Designing a Chassis/Drivetrain

Hello all.

Our team used aluminum extrusion last year, since it was our rookie year, but this year we’re looking to move towards custom parts if we acquire a machining sponsor that we plan to soon approach.

I’m reasonably able at CAD (SolidWorks) but I know little about how to approach a design for a chassis.

I wanted to get some feedback from CD in regards to what kind of chassis is optimal, what thickness of sheet metal to use, which metals, using bearings in the sheet metal, supports between walls, axles, gearboxes built into the chassis, bellypans, etc.

I really am completely new to this, so any guidance in terms of how to design and construct a chassis would be helpful.

(I’m particularly interested in what designs you use to eliminate weight from the sheet metal used in the chassis - I see people use ellipses, circles, rectangles, and triangles as cuts in the chassis walls to reduce weight).

Just curious - Have you seen 1114’s Kitbot on Steroids? (

If you haven’t, go look at it now.

If you have, tell me this: What does your custom chassis have that the KBoS doesn’t? In what way is it better? I’m not trying to tell you not to innovate a new chassis. Going custom is fun. I’ve been there, done that. But when it comes down to things, your custom chassis has to be REALLY GOOD (I’m talking 254 down to a science good) to be a better choice than the kitbot on steroids.

Too many times I’ve seen rookies or even veteran teams decide that they want to go custom, and then completely fail come competitions because they have a half-functional drivetrain.

Well, how good are you with the stress analysis tools with SW?

FRC teams use a variety of chassis designs. There probably isn’t one optimal design (no design is ever optimal in all aspects, only optimal for a particular application). 2473 has used a mix of custom welded chassis and the kit base chassis. I’ve heard of other teams using sheet metal chassis. The base function of the chassis is to support the drivetrain, control system, and manipulators. Now there are a bunch of ways to organize this, and that should be the decision of your team. Such ways include discrete modules that bolt onto the chassis, fully integrated systems, etc. Each has their own advantages and disadvantages, but in each scheme, the chassis is the backbone and support for everything.

In other words, the chassis must be strong and rigid enough to support the entire weight of the robot as it is moving and getting banged around. Note too that the robot must be stable as it corners (robots don’t get up after tipping), so the center of gravity for the robot should be fairly low. Eliminating weight in the chassis may not be the best idea, but again that is dependent upon your chosen design criteria.

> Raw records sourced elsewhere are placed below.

-- pv_equiv track=rewrite | github.com/upendi007/Sea_Of_Habits | game.py | get_animal_streak
-- ===== SOURCE A (Python) =====
-- ANIMAL_FACTS = [
--     (1, "Seahorse", "Seahorses are among the only species where the male carries and gives birth to the young."),
--     (5, "Clownfish (Nemo)", "Clownfish live in symbiosis with sea anemones, whose stinging tentacles protect them from predators."),
--     (10, "Starfish", "Starfish can regenerate lost arms, and a single arm can grow into a whole new starfish."),
--     (25, "Octopus", "Octopuses have three hearts, blue blood, and can squeeze through any opening larger than their beak."),
--     (50, "Dolphin", "Dolphins sleep with one eye open, allowing one half of their brain to rest while the other remains alert."),
--     (100, "Orca (Killer Whale)", "Orcas, also known as 'wolves of the sea,' are highly intelligent predators that hunt in organized pods using complex strategies.")
-- ]
--
-- def get_animal_streak(streak_length):
--     """Finds the highest achievement unlocked for a given streak length."""
--     achieved_animal_info = None
--     for required_distance, name, fact in ANIMAL_FACTS:
--         if streak_length >= required_distance:
--             achieved_animal_info = (required_distance, name, fact)
--         else:
--             break
--     return achieved_animal_info
-- ===== SOURCE B (Python) =====
-- import bisect
--
-- ANIMAL_FACTS = [
--     (1, "Seahorse", "Seahorses are among the only species where the male carries and gives birth to the young."),
--     (5, "Clownfish (Nemo)", "Clownfish live in symbiosis with sea anemones, whose stinging tentacles protect them from predators."),
--     (10, "Starfish", "Starfish can regenerate lost arms, and a single arm can grow into a whole new starfish."),
--     (25, "Octopus", "Octopuses have three hearts, blue blood, and can squeeze through any opening larger than their beak."),
--     (50, "Dolphin", "Dolphins sleep with one eye open, allowing one half of their brain to rest while the other remains alert."),
--     (100, "Orca (Killer Whale)", "Orcas, also known as 'wolves of the sea,' are highly intelligent predators that hunt in organized pods using complex strategies.")
-- ]
--
-- _THRESHOLDS = [t[0] for t in ANIMAL_FACTS]
--
-- def get_animal_streak(streak_length):
--     """Finds the highest achievement unlocked for a given streak length."""
--     i = bisect.bisect_right(_THRESHOLDS, streak_length)
--     if i == 0:
--         return None
--     return ANIMAL_FACTS[i - 1]
-- ===== Notes on version B (the rewrite author's own statement) =====
-- stated objective: idiomatic
-- what changed: Replaces the linear overwrite-and-break scan over ANIMAL_FACTS with bisect.bisect_right on the threshold list and a single index into ANIMAL_FACTS.
import Mathlib
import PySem

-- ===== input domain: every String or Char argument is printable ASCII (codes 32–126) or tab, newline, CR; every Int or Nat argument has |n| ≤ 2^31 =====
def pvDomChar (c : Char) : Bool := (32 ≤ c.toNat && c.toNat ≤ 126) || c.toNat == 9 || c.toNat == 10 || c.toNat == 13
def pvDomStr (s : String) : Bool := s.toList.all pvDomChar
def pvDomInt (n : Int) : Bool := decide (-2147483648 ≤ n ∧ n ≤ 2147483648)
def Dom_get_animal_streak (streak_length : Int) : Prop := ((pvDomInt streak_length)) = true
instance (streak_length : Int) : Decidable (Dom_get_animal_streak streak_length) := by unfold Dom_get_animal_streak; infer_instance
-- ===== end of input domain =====

-- B replaces A's linear overwrite-and-break scan with bisect_right binary search over the
-- threshold list (objective: idiomatic; same result for every int input).

def animalFacts : List (Int × String × String) := [
  (1, "Seahorse", "Seahorses are among the only species where the male carries and gives birth to the young."),
  (5, "Clownfish (Nemo)", "Clownfish live in symbiosis with sea anemones, whose stinging tentacles protect them from predators."),
  (10, "Starfish", "Starfish can regenerate lost arms, and a single arm can grow into a whole new starfish."),
  (25, "Octopus", "Octopuses have three hearts, blue blood, and can squeeze through any opening larger than their beak."),
  (50, "Dolphin", "Dolphins sleep with one eye open, allowing one half of their brain to rest while the other remains alert."),
  (100, "Orca (Killer Whale)", "Orcas, also known as 'wolves of the sea,' are highly intelligent predators that hunt in organized pods using complex strategies.")]

-- ===== PORT A =====
-- A's for-loop with break: recurse over the list, overwriting the accumulator until the test fails.
def getAnimalStreakLoop (streak_length : Int) :
    List (Int × String × String) → Option (Int × String × String) → Option (Int × String × String)
  | [], acc => acc
  | (d, n, f) :: rest, acc =>
      if streak_length ≥ d then getAnimalStreakLoop streak_length rest (some (d, n, f))
      else acc

def get_animal_streak (streak_length : Int) : Option (Int × String × String) :=
  getAnimalStreakLoop streak_length animalFacts none

-- ===== PORT B =====
def animalThresholds : List Int := animalFacts.map (·.1)

-- transliteration of bisect.bisect_right's lo/hi while-loop (indices are Nats; mid is
-- always in range of the concrete 6-element list, so getD's default is never used)
def bisectRight (a : List Int) (x : Int) (lo hi : Nat) : Nat :=
  if h : lo < hi then
    let mid := (lo + hi) / 2
    if x < a.getD mid 0 then bisectRight a x lo mid else bisectRight a x (mid + 1) hi
  else lo
termination_by hi - lo
decreasing_by all_goals omega

def get_animal_streak_alt (streak_length : Int) : Option (Int × String × String) :=
  let i := bisectRight animalThresholds streak_length 0 animalThresholds.length
  if i = 0 then none
  else animalFacts[i - 1]?   -- Python ANIMAL_FACTS[i-1]; i-1 < 6 always, so this is some _

-- ===== PRECONDITION & SPEC =====
def Spec_get_animal_streak (streak_length : Int) (out : Option (Int × String × String)) : Prop := out = get_animal_streak_alt streak_length
instance (streak_length : Int) (out : Option (Int × String × String)) : Decidable (Spec_get_animal_streak streak_length out) := by unfold Spec_get_animal_streak; infer_instance

-- ===== CLAIM (what is proved, stated in full; the proofs are below) =====
def Claim_equal_get_animal_streak : Prop := ∀ (streak_length : Int), Dom_get_animal_streak streak_length → Spec_get_animal_streak streak_length (get_animal_streak streak_length)

-- ===== LEMMAS AND PROOFS =====

-- ===== VERDICT (by name: the statement is the Claim_ definition above) =====
theorem get_animal_streak_spec : Claim_equal_get_animal_streak := by
  intro s _
  unfold Spec_get_animal_streak get_animal_streak get_animal_streak_alt
  by_cases h1 : s < 1
  · simp [getAnimalStreakLoop, bisectRight, animalFacts, animalThresholds, ge_iff_le, show s < 1 by omega, show ¬ (1:Int) ≤ s by omega, show s < 5 by omega, show ¬ (5:Int) ≤ s by omega, show s < 10 by omega, show ¬ (10:Int) ≤ s by omega, show s < 25 by omega, show ¬ (25:Int) ≤ s by omega, show s < 50 by omega, show ¬ (50:Int) ≤ s by omega, show s < 100 by omega, show ¬ (100:Int) ≤ s by omega]
  ·
    by_cases h5 : s < 5
    · simp [getAnimalStreakLoop, bisectRight, animalFacts, animalThresholds, ge_iff_le, show ¬ s < 1 by omega, show (1:Int) ≤ s by omega, show s < 5 by omega, show ¬ (5:Int) ≤ s by omega, show s < 10 by omega, show ¬ (10:Int) ≤ s by omega, show s < 25 by omega, show ¬ (25:Int) ≤ s by omega, show s < 50 by omega, show ¬ (50:Int) ≤ s by omega, show s < 100 by omega, show ¬ (100:Int) ≤ s by omega]
    ·
      by_cases h10 : s < 10
      · simp [getAnimalStreakLoop, bisectRight, animalFacts, animalThresholds, ge_iff_le, show ¬ s < 1 by omega, show (1:Int) ≤ s by omega, show ¬ s < 5 by omega, show (5:Int) ≤ s by omega, show s < 10 by omega, show ¬ (10:Int) ≤ s by omega, show s < 25 by omega, show ¬ (25:Int) ≤ s by omega, show s < 50 by omega, show ¬ (50:Int) ≤ s by omega, show s < 100 by omega, show ¬ (100:Int) ≤ s by omega]
      ·
        by_cases h25 : s < 25
        · simp [getAnimalStreakLoop, bisectRight, animalFacts, animalThresholds, ge_iff_le, show ¬ s < 1 by omega, show (1:Int) ≤ s by omega, show ¬ s < 5 by omega, show (5:Int) ≤ s by omega, show ¬ s < 10 by omega, show (10:Int) ≤ s by omega, show s < 25 by omega, show ¬ (25:Int) ≤ s by omega, show s < 50 by omega, show ¬ (50:Int) ≤ s by omega, show s < 100 by omega, show ¬ (100:Int) ≤ s by omega]
        ·
          by_cases h50 : s < 50
          · simp [getAnimalStreakLoop, bisectRight, animalFacts, animalThresholds, ge_iff_le, show ¬ s < 1 by omega, show (1:Int) ≤ s by omega, show ¬ s < 5 by omega, show (5:Int) ≤ s by omega, show ¬ s < 10 by omega, show (10:Int) ≤ s by omega, show ¬ s < 25 by omega, show (25:Int) ≤ s by omega, show s < 50 by omega, show ¬ (50:Int) ≤ s by omega, show s < 100 by omega, show ¬ (100:Int) ≤ s by omega]
          ·
            by_cases h100 : s < 100
            · simp [getAnimalStreakLoop, bisectRight, animalFacts, animalThresholds, ge_iff_le, show ¬ s < 1 by omega, show (1:Int) ≤ s by omega, show ¬ s < 5 by omega, show (5:Int) ≤ s by omega, show ¬ s < 10 by omega, show (10:Int) ≤ s by omega, show ¬ s < 25 by omega, show (25:Int) ≤ s by omega, show ¬ s < 50 by omega, show (50:Int) ≤ s by omega, show s < 100 by omega, show ¬ (100:Int) ≤ s by omega]
            · simp [getAnimalStreakLoop, bisectRight, animalFacts, animalThresholds, ge_iff_le, show ¬ s < 1 by omega, show (1:Int) ≤ s by omega, show ¬ s < 5 by omega, show (5:Int) ≤ s by omega, show ¬ s < 10 by omega, show (10:Int) ≤ s by omega, show ¬ s < 25 by omega, show (25:Int) ≤ s by omega, show ¬ s < 50 by omega, show (50:Int) ≤ s by omega, show ¬ s < 100 by omega, show (100:Int) ≤ s by omega]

I would suggest coming up with a couple concepts at this point. Look at the different drivetrains that are possible, and evaluate the strengths of each of those. Since you guys are in your second year, I imagine you don’t have many experienced student members, so I’d stick to a simple drivetrain (6wd or 4wd). Then, look at some ways of mounting such a drivetrain. The kit chassis is okay. It’s not particularly rigid, but it’s fairly modular and will take a fair beating. Welded aluminum chassis give some more room for customization, but they do require a design and an understanding of the manufacturing process. To my understanding, sheet metal chassis are completely custom, but require a full design prior to manufacture. When you do design these chassis, remember your factors of safety, and do as much analysis and prototyping as possible. Once you commit to a particular design, you may not have time to redesign it if it fails.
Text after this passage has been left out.